WHAT THE TASK ASKS: The expected answer comprises all lines from the entries that contain the string "Decidable".

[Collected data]
%%

-- pv_equiv track=rewrite | github.com/bros-bioinfo/bros-bioinfo.github.io | COURS/M1/SEMESTRE2/ALGO/exos_tris/exercice_3.py | rechercher_minimum
-- ===== SOURCE A (Python) =====
-- def rechercher_minimum( T, indice_debut, indice_fin ):
--     """
--     Renvoie l'indice du premier element de T qui est le plus petit element du
--     tableau dont l'indice est compris entre `indice_debut` inclu et
--     `indice_fin` exclu.
--
--     Complexite:
--         pire cas : O( indice_fin - indice_debut )
--         meilleur cas : omega( indice_fin - indice_debut )
--
--     Exemples:
--         >>> T = [3,4,5,1,3,5,1,2]
--         >>> rechercher_minimum( T, 0, len(T) )
--         3
--         >>> T = []
--         >>> rechercher_minimum( T, 0, len(T) )
--         >>> T = [3]
--         >>> rechercher_minimum( T, 0, len(T) )
--         0
--         >>> T = [3,1]
--         >>> rechercher_minimum( T, 0, len(T) )
--         1
--     """
--     if indice_debut >= indice_fin :
--         return None
--     id_minimum = indice_debut
--     minimum = T[indice_debut]
--     for i in range( indice_debut, indice_fin ):
--         if T[i] < minimum:
--             id_minimum = i
--             minimum = T[i]
--     return id_minimum
-- ===== SOURCE B (Python) =====
-- def rechercher_minimum(T, indice_debut, indice_fin):
--     if indice_debut >= indice_fin:
--         return None
--     if indice_fin - indice_debut == 1:
--         return indice_debut
--     milieu = (indice_debut + indice_fin) // 2
--     gauche = rechercher_minimum(T, indice_debut, milieu)
--     droite = rechercher_minimum(T, milieu, indice_fin)
--     return gauche if T[gauche] <= T[droite] else droite
-- ===== Notes on version B (the rewrite author's own statement) =====
-- stated objective: alternative
-- what changed: Replaces A's single left-to-right scan with an accumulator by a recursive divide-and-conquer: split the range at the midpoint, find the first minimum index of each half, and keep the left one on ties (<=), which reproduces A's first-occurrence tie-breaking.
import Mathlib
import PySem

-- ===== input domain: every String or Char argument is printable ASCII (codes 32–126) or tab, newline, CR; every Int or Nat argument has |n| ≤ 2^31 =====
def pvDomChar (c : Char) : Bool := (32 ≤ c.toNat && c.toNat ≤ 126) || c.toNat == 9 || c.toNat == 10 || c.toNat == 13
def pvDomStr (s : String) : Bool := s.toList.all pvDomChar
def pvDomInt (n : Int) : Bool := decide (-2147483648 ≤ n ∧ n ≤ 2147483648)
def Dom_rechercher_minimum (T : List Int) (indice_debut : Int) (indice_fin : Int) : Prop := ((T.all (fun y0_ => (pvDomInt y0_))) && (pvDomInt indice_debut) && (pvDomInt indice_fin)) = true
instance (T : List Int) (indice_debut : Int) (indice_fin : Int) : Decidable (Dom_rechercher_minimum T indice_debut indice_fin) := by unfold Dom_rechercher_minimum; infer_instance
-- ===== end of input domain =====

-- B re-implements A's left-to-right minimum scan as a midpoint divide-and-conquer with <=
-- tie-breaking (objective: alternative, same cost); equivalence is proved on all inputs where A
-- does not raise an IndexError.

-- ===== PORT A =====
-- one iteration of A's 'for i in range(indice_debut, indice_fin)' loop; state = (id_minimum, minimum)
def pvStep (T : List Int) (s : Int × Int) (i : Int) : Int × Int :=
  match PySem.List.pyGet? T i with
  | some v => if v < s.2 then (i, v) else s
  | none => s   -- T[i] raises IndexError in Python; such inputs are excluded by Pre_

def rechercher_minimum (T : List Int) (indice_debut : Int) (indice_fin : Int) : Option Int :=
  if indice_debut ≥ indice_fin then none
  else
    match PySem.List.pyGet? T indice_debut with
    | none => none   -- T[indice_debut] raises IndexError; excluded by Pre_
    | some minimum =>
        some (((PySem.List.pyRange indice_debut indice_fin 1).foldl (pvStep T)
                (indice_debut, minimum)).1)

-- ===== PORT B =====
-- B's comparison T[g] (a plain index access; always in range on Pre_ when reached)
def pvVal (T : List Int) (i : Int) : Int := (PySem.List.pyGet? T i).getD 0

-- B's recursion, made structural on the fuel (indice_fin - indice_debut).toNat, which strictly
-- decreases at each recursive call; fuel 0 is only reached when the range is empty.
def pvDC (T : List Int) (indice_debut : Int) (indice_fin : Int) : Nat → Option Int
  | 0 => none
  | fuel + 1 =>
    if indice_debut ≥ indice_fin then none
    else if indice_fin - indice_debut = 1 then some indice_debut
    else
      let milieu := PySem.Int.floordiv (indice_debut + indice_fin) 2
      match pvDC T indice_debut milieu fuel, pvDC T milieu indice_fin fuel with
      | some g, some dr => if pvVal T g ≤ pvVal T dr then some g else some dr
      | some g, none => some g     -- unreachable: both halves are nonempty
      | none, o => o               -- unreachable

def rechercher_minimum_alt (T : List Int) (indice_debut : Int) (indice_fin : Int) : Option Int :=
  pvDC T indice_debut indice_fin (indice_fin - indice_debut).toNat

-- ===== PRECONDITION & SPEC =====
-- Pre_ excludes exactly the inputs where A raises IndexError: a nonempty requested range whose
-- indices are not all valid (Python) indices of T.
def Pre_rechercher_minimum (T : List Int) (indice_debut : Int) (indice_fin : Int) : Prop :=
  indice_fin ≤ indice_debut ∨
    (-(T.length : Int) ≤ indice_debut ∧ indice_fin ≤ (T.length : Int))

instance (T : List Int) (indice_debut : Int) (indice_fin : Int) :
    Decidable (Pre_rechercher_minimum T indice_debut indice_fin) := by
  unfold Pre_rechercher_minimum; infer_instance

def pvWitness_rechercher_minimum : List Int × Int × Int := ([3, 4, 5, 1, 3, 5, 1, 2], 0, 8)

def Spec_rechercher_minimum (T : List Int) (indice_debut : Int) (indice_fin : Int) (out : Option Int) : Prop := out = rechercher_minimum_alt T indice_debut indice_fin
instance (T : List Int) (indice_debut : Int) (indice_fin : Int) (out : Option Int) : Decidable (Spec_rechercher_minimum T indice_debut indice_fin out) := by unfold Spec_rechercher_minimum; infer_instance

-- ===== CLAIM (what is proved, stated in full; the proofs are below) =====
def Claim_equal_rechercher_minimum : Prop := ∀ (T : List Int) (indice_debut : Int) (indice_fin : Int), Dom_rechercher_minimum T indice_debut indice_fin → Pre_rechercher_minimum T indice_debut indice_fin → Spec_rechercher_minimum T indice_debut indice_fin (rechercher_minimum T indice_debut indice_fin)

-- ===== LEMMAS AND PROOFS =====

-- proof-only variant of A's loop body: on in-range indices pvStep acts as pvStep'
def pvStep' (T : List Int) (s : Int × Int) (i : Int) : Int × Int :=
  if pvVal T i < s.2 then (i, pvVal T i) else s

theorem pvGet_some (T : List Int) (i : Int) (h : -(T.length : Int) ≤ i) (h2 : i < T.length) :
    PySem.List.pyGet? T i = some (pvVal T i) := by
  have : PySem.List.pyGet? T i = some (PySem.List.pyGetD T i 0) := by
    simp only [PySem.List.pyGet?, PySem.List.pyGetD, PySem.List.pyIdx?]
    split_ifs with h1 <;> simp_all <;> rw [List.getElem?_eq_getElem (by omega)] <;> simp
  simp [pvVal, this]

theorem pvFold_congr (T : List Int) (r : List Int) (s : Int × Int)
    (hb : ∀ i ∈ r, -(T.length : Int) ≤ i ∧ i < T.length) :
    r.foldl (pvStep T) s = r.foldl (pvStep' T) s := by
  apply PySem.List.foldl_congr_mem
  intro acc x hx
  obtain ⟨h1, h2⟩ := hb x hx
  simp [pvStep, pvStep', pvGet_some T x h1 h2]

theorem pvFold_min (T : List Int) (r : List Int) :
    ∀ s : Int × Int, (r.foldl (pvStep' T) s).2 ≤ s.2 ∧
      ∀ x ∈ r, (r.foldl (pvStep' T) s).2 ≤ pvVal T x := by
  induction r with
  | nil => simp
  | cons a rs ih =>
    intro s
    simp only [List.foldl_cons]
    obtain ⟨h1, h2⟩ := ih (pvStep' T s a)
    refine ⟨?_, ?_⟩
    · refine le_trans h1 ?_
      simp only [pvStep']; split_ifs with h
      · simpa using le_of_lt h
      · exact le_refl _
    · intro x hx
      rcases List.mem_cons.mp hx with rfl | hx
      · refine le_trans h1 ?_
        simp only [pvStep']; split_ifs with h
        · exact le_refl _
        · simpa using not_lt.mp h
      · exact h2 x hx

theorem pvFold_stay (T : List Int) (r : List Int) :
    ∀ s : Int × Int, (∀ x ∈ r, s.2 ≤ pvVal T x) → r.foldl (pvStep' T) s = s := by
  induction r with
  | nil => simp
  | cons a rs ih =>
    intro s h
    simp only [List.foldl_cons]
    have ha : ¬ pvVal T a < s.2 := not_lt.mpr (h a (by simp))
    rw [show pvStep' T s a = s by simp [pvStep', ha]]
    exact ih s (fun x hx => h x (by simp [hx]))

theorem pvFold_mem (T : List Int) (r : List Int) :
    ∀ s : Int × Int, (r.foldl (pvStep' T) s).1 = s.1 ∨ (r.foldl (pvStep' T) s).1 ∈ r := by
  induction r with
  | nil => simp
  | cons a rs ih =>
    intro s
    simp only [List.foldl_cons]
    by_cases hc : pvVal T a < s.2
    · rw [show pvStep' T s a = (a, pvVal T a) by simp [pvStep', hc]]
      rcases ih (a, pvVal T a) with h | h
      · right; simp [h]
      · right; simp [h]
    · rw [show pvStep' T s a = s by simp [pvStep', hc]]
      rcases ih s with h | h
      · left; exact h
      · right; simp [h]

theorem pvFold_inv (T : List Int) (r : List Int) :
    ∀ s : Int × Int, s.2 = pvVal T s.1 → (r.foldl (pvStep' T) s).2 = pvVal T (r.foldl (pvStep' T) s).1 := by
  induction r with
  | nil => simpa using fun s h => h
  | cons a rs ih =>
    intro s h
    simp only [List.foldl_cons]
    apply ih
    simp only [pvStep']; split_ifs <;> simp [h]

theorem pvFold_indep (T : List Int) (r : List Int) :
    ∀ s t : Int × Int, (∃ x ∈ r, pvVal T x < s.2) → (∃ x ∈ r, pvVal T x < t.2) →
      r.foldl (pvStep' T) s = r.foldl (pvStep' T) t := by
  induction r with
  | nil => simp
  | cons a rs ih =>
    intro s t hs ht
    simp only [List.foldl_cons]
    by_cases has : pvVal T a < s.2 <;> by_cases hat : pvVal T a < t.2
    · rw [show pvStep' T s a = (a, pvVal T a) by simp [pvStep', has],
          show pvStep' T t a = (a, pvVal T a) by simp [pvStep', hat]]
    · -- s improves at a, t does not: t's witness is in rs and also improves (a, pvVal T a)
      rw [show pvStep' T s a = (a, pvVal T a) by simp [pvStep', has],
          show pvStep' T t a = t by simp [pvStep', hat]]
      obtain ⟨y, hy, hyt⟩ := ht
      rcases List.mem_cons.mp hy with rfl | hy
      · omega
      · exact ih (a, pvVal T a) t ⟨y, hy, by simp; omega⟩ ⟨y, hy, hyt⟩
    · rw [show pvStep' T s a = s by simp [pvStep', has],
          show pvStep' T t a = (a, pvVal T a) by simp [pvStep', hat]]
      obtain ⟨y, hy, hys⟩ := hs
      rcases List.mem_cons.mp hy with rfl | hy
      · omega
      · exact ih s (a, pvVal T a) ⟨y, hy, hys⟩ ⟨y, hy, by simp; omega⟩
    · rw [show pvStep' T s a = s by simp [pvStep', has],
          show pvStep' T t a = t by simp [pvStep', hat]]
      obtain ⟨y, hy, hys⟩ := hs
      obtain ⟨z, hz, hzt⟩ := ht
      rcases List.mem_cons.mp hy with rfl | hy
      · omega
      rcases List.mem_cons.mp hz with rfl | hz
      · omega
      exact ih s t ⟨y, hy, hys⟩ ⟨z, hz, hzt⟩

-- A's result on a nonempty in-range interval, written with the total loop body
theorem pvA_eq (T : List Int) (d f : Int) (hdf : d < f)
    (hlo : -(T.length : Int) ≤ d) (hhi : f ≤ (T.length : Int)) :
    rechercher_minimum T d f =
      some (((PySem.List.pyRange d f 1).foldl (pvStep' T) (d, pvVal T d)).1) := by
  unfold rechercher_minimum
  simp only [if_neg (show ¬ d ≥ f by omega), pvGet_some T d hlo (by omega)]
  rw [pvFold_congr T _ _ (fun i hi => by
    have := PySem.List.mem_pyRange_one.mp hi
    constructor <;> omega)]

-- splitting A's scan at an interior point m: keep the left result on ties
theorem pvMerge (T : List Int) (d m f : Int) (h1 : d < m) (h2 : m < f) :
    (PySem.List.pyRange d f 1).foldl (pvStep' T) (d, pvVal T d) =
      (if ((PySem.List.pyRange d m 1).foldl (pvStep' T) (d, pvVal T d)).2 ≤
          ((PySem.List.pyRange m f 1).foldl (pvStep' T) (m, pvVal T m)).2
       then (PySem.List.pyRange d m 1).foldl (pvStep' T) (d, pvVal T d)
       else (PySem.List.pyRange m f 1).foldl (pvStep' T) (m, pvVal T m)) := by
  set sL := (PySem.List.pyRange d m 1).foldl (pvStep' T) (d, pvVal T d) with hsL
  set sR := (PySem.List.pyRange m f 1).foldl (pvStep' T) (m, pvVal T m) with hsR
  rw [PySem.List.pyRange_one_append d m f (by omega) (by omega), List.foldl_append, ← hsL]
  have hRinv : sR.2 = pvVal T sR.1 := pvFold_inv T _ _ rfl
  by_cases h : ∀ x ∈ PySem.List.pyRange m f 1, sL.2 ≤ pvVal T x
  · rw [pvFold_stay T _ sL h]
    have hmem : sR.1 ∈ PySem.List.pyRange m f 1 := by
      rcases pvFold_mem T (PySem.List.pyRange m f 1) (m, pvVal T m) with hm | hm
      · rw [← hsR] at hm; rw [hm]; exact PySem.List.mem_pyRange_one.mpr ⟨le_refl m, h2⟩
      · rw [← hsR] at hm; exact hm
    rw [if_pos (by rw [hRinv]; exact h sR.1 hmem)]
  · push_neg at h
    obtain ⟨x, hx, hxlt⟩ := h
    have hRlt : sR.2 < sL.2 :=
      lt_of_le_of_lt ((pvFold_min T (PySem.List.pyRange m f 1) (m, pvVal T m)).2 x hx) hxlt
    rw [if_neg (by omega)]
    rw [PySem.List.pyRange_one_cons h2] at hx hsR ⊢
    simp only [List.foldl_cons] at hsR ⊢
    rw [show pvStep' T (m, pvVal T m) m = (m, pvVal T m) by simp [pvStep']] at hsR
    by_cases hgm : pvVal T m < sL.2
    · rw [show pvStep' T sL m = (m, pvVal T m) by simp [pvStep', hgm], hsR]
    · rw [show pvStep' T sL m = sL by simp [pvStep', hgm], hsR]
      rcases List.mem_cons.mp hx with rfl | hx'
      · omega
      · exact pvFold_indep T _ sL (m, pvVal T m) ⟨x, hx', hxlt⟩ ⟨x, hx', by simp; omega⟩

theorem pvMain (fuel : Nat) : ∀ (T : List Int) (d f : Int), (f - d).toNat ≤ fuel →
    Pre_rechercher_minimum T d f → rechercher_minimum T d f = pvDC T d f fuel := by
  induction fuel with
  | zero =>
    intro T d f hn _
    have : f ≤ d := by omega
    simp [rechercher_minimum, pvDC, if_pos (by omega : d ≥ f)]
  | succ fuel ih =>
    intro T d f hn hpre
    by_cases hdf : d ≥ f
    · simp [rechercher_minimum, pvDC, hdf]
    push_neg at hdf
    have hb : -(T.length : Int) ≤ d ∧ f ≤ (T.length : Int) := by
      rcases hpre with h | h
      · omega
      · exact h
    by_cases h1 : f - d = 1
    · have hf : f = d + 1 := by omega
      subst hf
      rw [pvA_eq T d (d + 1) hdf hb.1 hb.2]
      simp only [pvDC]
      rw [if_neg (show ¬ d ≥ d + 1 by omega), if_pos (show d + 1 - d = 1 by omega)]
      rw [PySem.List.pyRange_one_singleton]
      simp [pvStep']
    · have h2 : d + 2 ≤ f := by omega
      have hmid : PySem.Int.floordiv (d + f) 2 = (d + f) / 2 :=
        PySem.Int.floordiv_eq_ediv_of_pos (by norm_num)
      set m := PySem.Int.floordiv (d + f) 2 with hm
      have hdm : d < m := by omega
      have hmf : m < f := by omega
      rw [pvA_eq T d f hdf hb.1 hb.2, pvMerge T d m f hdm hmf]
      have hAL : rechercher_minimum T d m =
          some (((PySem.List.pyRange d m 1).foldl (pvStep' T) (d, pvVal T d)).1) :=
        pvA_eq T d m hdm hb.1 (by omega)
      have hAR : rechercher_minimum T m f =
          some (((PySem.List.pyRange m f 1).foldl (pvStep' T) (m, pvVal T m)).1) :=
        pvA_eq T m f hmf (by omega) hb.2
      have hBL : pvDC T d m fuel =
          some (((PySem.List.pyRange d m 1).foldl (pvStep' T) (d, pvVal T d)).1) := by
        rw [← ih T d m (by omega) (Or.inr ⟨hb.1, by omega⟩)]; exact hAL
      have hBR : pvDC T m f fuel =
          some (((PySem.List.pyRange m f 1).foldl (pvStep' T) (m, pvVal T m)).1) := by
        rw [← ih T m f (by omega) (Or.inr ⟨by omega, hb.2⟩)]; exact hAR
      have hLinv := pvFold_inv T (PySem.List.pyRange d m 1) (d, pvVal T d) rfl
      have hRinv := pvFold_inv T (PySem.List.pyRange m f 1) (m, pvVal T m) rfl
      simp only [pvDC, if_neg (by omega : ¬ d ≥ f), if_neg h1, ← hm, hBL, hBR]
      rw [← hLinv, ← hRinv]
      split_ifs <;> rfl

-- ===== VERDICT (by name: the statement is the Claim_ definition above) =====
theorem rechercher_minimum_spec : Claim_equal_rechercher_minimum := by
  intro T d f _ hpre
  unfold Spec_rechercher_minimum rechercher_minimum_alt
  exact pvMain (f - d).toNat T d f (le_refl _) hpre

%%

ANSWER TO THE PROBLEM:
instance (T : List Int) (indice_debut : Int) (indice_fin : Int) : Decidable (Dom_rechercher_minimum T indice_debut indice_fin) := by unfold Dom_rechercher_minimum; infer_instance
    Decidable (Pre_rechercher_minimum T indice_debut indice_fin) := by
instance (T : List Int) (indice_debut : Int) (indice_fin : Int) (out : Option Int) : Decidable (Spec_rechercher_minimum T indice_debut indice_fin out) := by unfold Spec_rechercher_minimum; infer_instance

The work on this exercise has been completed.